(Saved entries)
Content starts

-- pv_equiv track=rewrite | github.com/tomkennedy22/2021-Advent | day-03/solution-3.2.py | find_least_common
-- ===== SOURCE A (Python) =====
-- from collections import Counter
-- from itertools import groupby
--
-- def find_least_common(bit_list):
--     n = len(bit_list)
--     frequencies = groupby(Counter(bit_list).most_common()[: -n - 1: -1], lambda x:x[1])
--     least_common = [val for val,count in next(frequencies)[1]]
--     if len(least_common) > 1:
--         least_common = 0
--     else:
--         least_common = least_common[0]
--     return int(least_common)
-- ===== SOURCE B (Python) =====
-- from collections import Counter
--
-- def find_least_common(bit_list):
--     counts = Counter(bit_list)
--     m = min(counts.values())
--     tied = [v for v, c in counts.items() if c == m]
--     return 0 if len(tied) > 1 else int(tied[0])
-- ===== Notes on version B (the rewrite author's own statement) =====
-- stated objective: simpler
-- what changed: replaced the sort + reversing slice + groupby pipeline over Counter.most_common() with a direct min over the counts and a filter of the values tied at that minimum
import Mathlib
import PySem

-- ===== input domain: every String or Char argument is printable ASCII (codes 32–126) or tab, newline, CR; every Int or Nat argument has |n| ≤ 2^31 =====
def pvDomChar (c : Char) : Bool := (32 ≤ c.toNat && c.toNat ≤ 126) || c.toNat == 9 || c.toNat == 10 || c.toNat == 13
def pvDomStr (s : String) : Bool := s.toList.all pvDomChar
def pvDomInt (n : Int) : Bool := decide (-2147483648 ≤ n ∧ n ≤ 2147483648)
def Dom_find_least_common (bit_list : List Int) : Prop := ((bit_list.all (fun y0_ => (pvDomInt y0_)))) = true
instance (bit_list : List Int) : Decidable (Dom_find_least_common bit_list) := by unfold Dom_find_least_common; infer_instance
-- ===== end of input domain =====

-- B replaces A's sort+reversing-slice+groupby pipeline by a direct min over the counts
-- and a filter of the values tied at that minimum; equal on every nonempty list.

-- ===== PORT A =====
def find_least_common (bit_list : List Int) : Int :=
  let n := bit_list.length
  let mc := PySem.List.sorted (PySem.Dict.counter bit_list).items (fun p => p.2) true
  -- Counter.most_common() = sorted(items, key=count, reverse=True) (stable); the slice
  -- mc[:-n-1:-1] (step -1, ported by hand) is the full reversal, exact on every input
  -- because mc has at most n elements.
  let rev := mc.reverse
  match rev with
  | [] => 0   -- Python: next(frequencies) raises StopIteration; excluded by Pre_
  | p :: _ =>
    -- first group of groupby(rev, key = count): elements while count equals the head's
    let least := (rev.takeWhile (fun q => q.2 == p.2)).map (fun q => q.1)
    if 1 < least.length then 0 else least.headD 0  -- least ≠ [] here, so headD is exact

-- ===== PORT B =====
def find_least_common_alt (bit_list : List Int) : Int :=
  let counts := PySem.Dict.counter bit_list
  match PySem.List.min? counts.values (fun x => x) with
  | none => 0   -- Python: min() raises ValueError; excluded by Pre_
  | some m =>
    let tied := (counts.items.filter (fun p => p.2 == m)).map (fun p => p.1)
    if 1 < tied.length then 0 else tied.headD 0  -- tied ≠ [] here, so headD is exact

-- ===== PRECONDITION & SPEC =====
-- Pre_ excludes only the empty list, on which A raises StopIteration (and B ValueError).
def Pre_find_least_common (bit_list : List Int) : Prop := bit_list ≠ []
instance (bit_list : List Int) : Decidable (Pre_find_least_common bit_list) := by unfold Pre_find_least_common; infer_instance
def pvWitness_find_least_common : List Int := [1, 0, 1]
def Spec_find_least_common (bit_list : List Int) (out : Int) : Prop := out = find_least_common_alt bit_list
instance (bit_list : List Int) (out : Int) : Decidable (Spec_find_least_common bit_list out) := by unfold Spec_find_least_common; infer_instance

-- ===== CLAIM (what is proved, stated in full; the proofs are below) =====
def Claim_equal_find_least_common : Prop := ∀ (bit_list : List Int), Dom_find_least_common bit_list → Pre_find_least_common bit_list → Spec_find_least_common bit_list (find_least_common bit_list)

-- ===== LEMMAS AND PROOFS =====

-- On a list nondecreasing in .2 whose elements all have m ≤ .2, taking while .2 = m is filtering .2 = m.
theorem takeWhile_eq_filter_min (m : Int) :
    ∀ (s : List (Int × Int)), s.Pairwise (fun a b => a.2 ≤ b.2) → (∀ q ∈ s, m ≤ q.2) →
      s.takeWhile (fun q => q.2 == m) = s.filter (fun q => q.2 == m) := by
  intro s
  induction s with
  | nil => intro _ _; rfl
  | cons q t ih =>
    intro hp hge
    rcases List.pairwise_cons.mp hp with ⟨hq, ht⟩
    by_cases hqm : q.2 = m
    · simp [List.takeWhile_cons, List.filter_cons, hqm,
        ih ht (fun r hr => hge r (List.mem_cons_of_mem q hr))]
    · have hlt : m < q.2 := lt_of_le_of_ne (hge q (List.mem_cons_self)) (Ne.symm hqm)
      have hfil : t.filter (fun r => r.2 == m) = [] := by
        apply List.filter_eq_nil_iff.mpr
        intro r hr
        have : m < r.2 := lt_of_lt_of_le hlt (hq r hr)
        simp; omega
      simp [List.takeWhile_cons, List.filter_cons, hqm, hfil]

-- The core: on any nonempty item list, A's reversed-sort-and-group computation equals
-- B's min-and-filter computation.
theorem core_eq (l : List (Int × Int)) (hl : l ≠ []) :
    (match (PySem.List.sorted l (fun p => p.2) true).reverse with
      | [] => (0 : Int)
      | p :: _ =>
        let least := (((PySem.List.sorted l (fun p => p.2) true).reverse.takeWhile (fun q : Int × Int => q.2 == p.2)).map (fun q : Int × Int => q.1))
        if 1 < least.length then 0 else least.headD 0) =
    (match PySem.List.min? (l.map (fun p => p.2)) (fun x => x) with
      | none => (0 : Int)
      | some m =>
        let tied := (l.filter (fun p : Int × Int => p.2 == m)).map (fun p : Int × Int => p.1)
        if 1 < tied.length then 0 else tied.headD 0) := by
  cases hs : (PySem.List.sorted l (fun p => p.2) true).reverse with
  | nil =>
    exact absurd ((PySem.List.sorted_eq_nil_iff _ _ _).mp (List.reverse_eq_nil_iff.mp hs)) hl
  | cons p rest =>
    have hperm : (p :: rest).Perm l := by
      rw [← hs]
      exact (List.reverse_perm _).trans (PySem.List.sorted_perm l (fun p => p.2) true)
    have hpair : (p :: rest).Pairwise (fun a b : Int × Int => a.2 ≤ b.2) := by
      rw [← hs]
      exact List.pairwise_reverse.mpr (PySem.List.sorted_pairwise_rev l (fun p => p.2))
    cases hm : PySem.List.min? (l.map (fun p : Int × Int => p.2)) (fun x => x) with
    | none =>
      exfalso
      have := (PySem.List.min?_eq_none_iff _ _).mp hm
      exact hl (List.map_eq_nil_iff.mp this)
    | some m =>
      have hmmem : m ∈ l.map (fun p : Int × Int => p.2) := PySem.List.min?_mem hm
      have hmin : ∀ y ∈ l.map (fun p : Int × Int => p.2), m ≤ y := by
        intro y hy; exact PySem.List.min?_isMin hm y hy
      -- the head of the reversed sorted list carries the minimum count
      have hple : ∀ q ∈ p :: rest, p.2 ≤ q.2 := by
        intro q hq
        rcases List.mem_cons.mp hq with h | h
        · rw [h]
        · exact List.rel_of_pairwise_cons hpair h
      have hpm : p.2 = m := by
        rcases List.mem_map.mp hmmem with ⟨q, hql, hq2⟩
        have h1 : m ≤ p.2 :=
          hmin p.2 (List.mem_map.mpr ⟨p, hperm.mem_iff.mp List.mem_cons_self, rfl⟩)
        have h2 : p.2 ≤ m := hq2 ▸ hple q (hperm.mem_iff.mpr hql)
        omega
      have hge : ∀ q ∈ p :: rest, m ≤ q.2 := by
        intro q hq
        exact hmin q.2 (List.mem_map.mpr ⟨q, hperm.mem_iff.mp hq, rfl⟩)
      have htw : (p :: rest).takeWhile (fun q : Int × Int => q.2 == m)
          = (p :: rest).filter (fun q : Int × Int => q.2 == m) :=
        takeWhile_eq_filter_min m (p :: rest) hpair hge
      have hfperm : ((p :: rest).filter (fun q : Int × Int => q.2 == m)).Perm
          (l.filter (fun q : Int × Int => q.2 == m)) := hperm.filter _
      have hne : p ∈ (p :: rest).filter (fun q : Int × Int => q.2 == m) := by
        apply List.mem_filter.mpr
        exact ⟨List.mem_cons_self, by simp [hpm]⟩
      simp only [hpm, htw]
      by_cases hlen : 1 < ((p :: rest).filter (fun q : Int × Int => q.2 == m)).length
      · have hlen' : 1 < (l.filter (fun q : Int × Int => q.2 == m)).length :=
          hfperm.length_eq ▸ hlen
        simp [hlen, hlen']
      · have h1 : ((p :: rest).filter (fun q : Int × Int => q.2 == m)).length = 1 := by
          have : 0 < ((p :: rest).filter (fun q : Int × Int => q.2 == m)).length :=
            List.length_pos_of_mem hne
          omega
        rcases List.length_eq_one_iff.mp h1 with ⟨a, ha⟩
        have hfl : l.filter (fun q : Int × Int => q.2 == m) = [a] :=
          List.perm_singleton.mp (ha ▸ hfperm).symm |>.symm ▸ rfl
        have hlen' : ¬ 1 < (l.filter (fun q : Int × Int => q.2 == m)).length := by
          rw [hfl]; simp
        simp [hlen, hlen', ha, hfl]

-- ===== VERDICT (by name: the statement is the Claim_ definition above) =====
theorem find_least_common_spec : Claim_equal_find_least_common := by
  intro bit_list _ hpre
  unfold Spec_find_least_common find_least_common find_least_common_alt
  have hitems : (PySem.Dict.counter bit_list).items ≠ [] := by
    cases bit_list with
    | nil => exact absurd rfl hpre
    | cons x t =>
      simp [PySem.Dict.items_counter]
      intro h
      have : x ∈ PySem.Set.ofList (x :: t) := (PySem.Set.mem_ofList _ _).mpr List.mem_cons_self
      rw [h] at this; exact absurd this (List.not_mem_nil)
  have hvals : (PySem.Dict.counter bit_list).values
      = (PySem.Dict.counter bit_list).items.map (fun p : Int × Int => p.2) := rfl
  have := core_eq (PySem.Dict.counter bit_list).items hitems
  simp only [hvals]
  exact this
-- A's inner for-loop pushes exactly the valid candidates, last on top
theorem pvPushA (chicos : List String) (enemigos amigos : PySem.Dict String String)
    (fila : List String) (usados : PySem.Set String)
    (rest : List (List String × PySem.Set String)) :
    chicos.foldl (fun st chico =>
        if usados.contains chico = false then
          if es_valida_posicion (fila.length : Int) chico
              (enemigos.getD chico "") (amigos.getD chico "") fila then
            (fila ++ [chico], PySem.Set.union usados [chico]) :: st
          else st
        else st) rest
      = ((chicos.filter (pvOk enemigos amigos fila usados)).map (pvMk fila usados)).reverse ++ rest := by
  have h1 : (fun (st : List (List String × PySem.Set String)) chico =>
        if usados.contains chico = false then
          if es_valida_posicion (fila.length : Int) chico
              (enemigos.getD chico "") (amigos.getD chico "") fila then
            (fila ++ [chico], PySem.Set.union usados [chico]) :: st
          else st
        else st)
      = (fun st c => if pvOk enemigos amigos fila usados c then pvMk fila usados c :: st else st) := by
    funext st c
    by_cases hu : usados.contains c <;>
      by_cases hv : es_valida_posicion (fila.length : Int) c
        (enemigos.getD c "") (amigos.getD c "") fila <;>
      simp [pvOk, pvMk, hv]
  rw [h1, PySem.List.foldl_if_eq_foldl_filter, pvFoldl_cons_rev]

Content ends

▸ Assignment
Please copy, word for word, every line from the first line of the records through the line containing "val,count in next(frequencies)[1]]", with both of those lines included and nothing else.

▸ Solved problem
-- pv_equiv track=rewrite | github.com/tomkennedy22/2021-Advent | day-03/solution-3.2.py | find_least_common
-- ===== SOURCE A (Python) =====
-- from collections import Counter
-- from itertools import groupby
--
-- def find_least_common(bit_list):
--     n = len(bit_list)
--     frequencies = groupby(Counter(bit_list).most_common()[: -n - 1: -1], lambda x:x[1])
--     least_common = [val for val,count in next(frequencies)[1]]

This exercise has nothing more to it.